Chapter 26
Chapter Twenty-Six
PAXTON
The door to the apartment closes with a soft click as I’m adding the shrimp to both plates of pasta.
A small wave of peach precedes my fiancée.
My hands tremble, and my mouth dries out.
I cross to the fridge and pull the half-empty bottle of white wine that wasn’t there when I left for the road games Saturday morning.
Billie must have opened it last night after she got back from California.
Deep breaths, James.
“Oh, you made shrimp scampi?” Billie’s voice is tired but happy, and it just makes my nerves worse. “Thank you.”
“How was California?” Simple question. My voice doesn’t even shake.
A mix of emotions fill my chest—happiness and contentment and homesickness—before she answers. “It was good. Dani is glowing even more than when I saw her in October. She’s definitely one of those lucky women who look gorgeous pregnant.”
She settles into one of the chairs at the island, and I wordlessly set a plate of the pasta in front of her and then an empty glass and the wine. Billie’s always preferred filling her own glasses of wine. Her lips flip up.
I keep my left hand tucked in the pocket of my training shorts as I eat my own food. A swell of arousal hits my chest from that other bond, and I don’t dare sit down next to her. So instead, I stay standing. On the other side of the island.

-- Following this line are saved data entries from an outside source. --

lemma stepA_eq (D : PySem.Dict String (List String)) (sm : List String)
    (m : List (List String)) (x y : Int) :
    (if x = y then pvSetCell m x y "X"
     else if D.contains (PySem.List.pyGetD sm x "") &&
         ((D.getD (PySem.List.pyGetD sm x "") []).contains (PySem.List.pyGetD sm y "")) then
       pvSetCell m x y "●"
     else m) = wstep (fA D sm) m (x, y) := by
  unfold wstep fA condI
  split_ifs <;> rfl

lemma mat0A (n : Nat) :
    (PySem.List.pyRange 0 (n : Int)).foldl
      (fun matrix _ =>
        matrix ++ [(PySem.List.pyRange 0 (n : Int)).foldl (fun row _ => row ++ [" "]) []]) []
      = mat0 n := by
  have hrow : (PySem.List.pyRange 0 (n : Int)).foldl (fun row _ => row ++ [" "]) ([] : List String)
      = List.replicate n " " := by
    rw [PySem.List.foldl_append_singleton_eq_map (fun _ => " ")]
    simp [PySem.List.pyRange_zero_natCast, Function.comp_def, List.map_const']
  rw [PySem.List.foldl_append_singleton_eq_map
    (fun _ => (PySem.List.pyRange 0 (n : Int)).foldl (fun row _ => row ++ [" "]) []), hrow]
  simp [mat0, PySem.List.pyRange_zero_natCast, Function.comp_def, List.map_const']

lemma A_eq (dependencies : List (String × List String)) (modules : List String) :
    create_dependency_matrix dependencies modules =
      ((psA (PySem.List.sorted modules (fun x => x)).length).foldl
        (wstep (fA (PySem.Dict.mk dependencies) (PySem.List.sorted modules (fun x => x))))
        (mat0 (PySem.List.sorted modules (fun x => x)).length),
       PySem.List.sorted modules (fun x => x)) := by
  unfold create_dependency_matrix
  set D := PySem.Dict.mk dependencies with hD
  set sm := PySem.List.sorted modules (fun x => x) with hsm
  set n := sm.length with hn
  refine Prod.ext ?_ rfl
  show (PySem.List.enumerate sm).foldl _ _ = _
  rw [mat0A]
  -- replace the loop bodies: source/target are positional lookups, then drop the snd components
  have hcong : ∀ (m : List (List String)),
      (PySem.List.enumerate sm).foldl (fun matrix p =>
        (PySem.List.enumerate sm).foldl (fun matrix q =>
          if p.1 = q.1 then pvSetCell matrix p.1 q.1 "X"
          else if D.contains p.2 && ((D.getD p.2 []).contains q.2) then pvSetCell matrix p.1 q.1 "●"
          else matrix) matrix) m
      = (PySem.List.enumerate sm).foldl (fun matrix p =>
          (PySem.List.enumerate sm).foldl (fun matrix q =>
            wstep (fA D sm) matrix (p.1, q.1)) matrix) m := by
    intro m
    refine PySem.List.foldl_congr_mem _ _ _ _ ?_
    intro acc p hp
    refine PySem.List.foldl_congr_mem _ _ _ _ ?_
    intro acc2 q hq
    rw [hsnd_enum sm p hp, hsnd_enum sm q hq, stepA_eq]
  rw [hcong]
  -- a body depending only on the indices: fold over pyRange instead of enumerate
  have hfst : ∀ (g : List (List String) → Int → List (List String)) (m : List (List String)),
      (PySem.List.enumerate sm).foldl (fun matrix p => g matrix p.1) m
        = (PySem.List.pyRange 0 (n : Int)).foldl g m := by
    intro g m
    have hR : PySem.List.pyRange 0 (n : Int) = (PySem.List.enumerate sm).map (fun p => p.1) := by
      rw [PySem.List.map_fst_enumerate, hn]
      norm_num
    rw [hR, List.foldl_map]
  rw [hfst (fun matrix x => (PySem.List.enumerate sm).foldl
        (fun matrix q => wstep (fA D sm) matrix (x, q.1)) matrix)]
  have hinner : (fun (matrix : List (List String)) (x : Int) =>
      (PySem.List.enumerate sm).foldl (fun matrix q => wstep (fA D sm) matrix (x, q.1)) matrix)
      = (fun matrix x =>
      (PySem.List.pyRange 0 (n : Int)).foldl (fun matrix y => wstep (fA D sm) matrix (x, y)) matrix) := by
    funext matrix x
    exact hfst (fun m y => wstep (fA D sm) m (x, y)) matrix
  rw [hinner]
  rw [show psA n = (PySem.List.pyRange 0 (n : Int)).flatMap
        (fun a => (PySem.List.pyRange 0 (n : Int)).map (Prod.mk a)) from rfl,
      List.foldl_flatMap]
  simp only [List.foldl_map]
  rfl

The distance feels like the Grand Canyon.
I’m finished before her, but I don’t say a word as I watch her eat the last few bites, relishing the way her throat moves with each swallow and her fingers curve around the fork.
Her hair is down just like always, a long, straight sheet of blue-black that I can practically feel wrapped around my fist—like the hundreds of times I’ve done it before.
Her ice-blue eyes focus on me, feeling the roaring swell of emotion in our bond.
She slowly sets her fork on her empty plate, a frown pinching in her eyebrows and turning down her lips.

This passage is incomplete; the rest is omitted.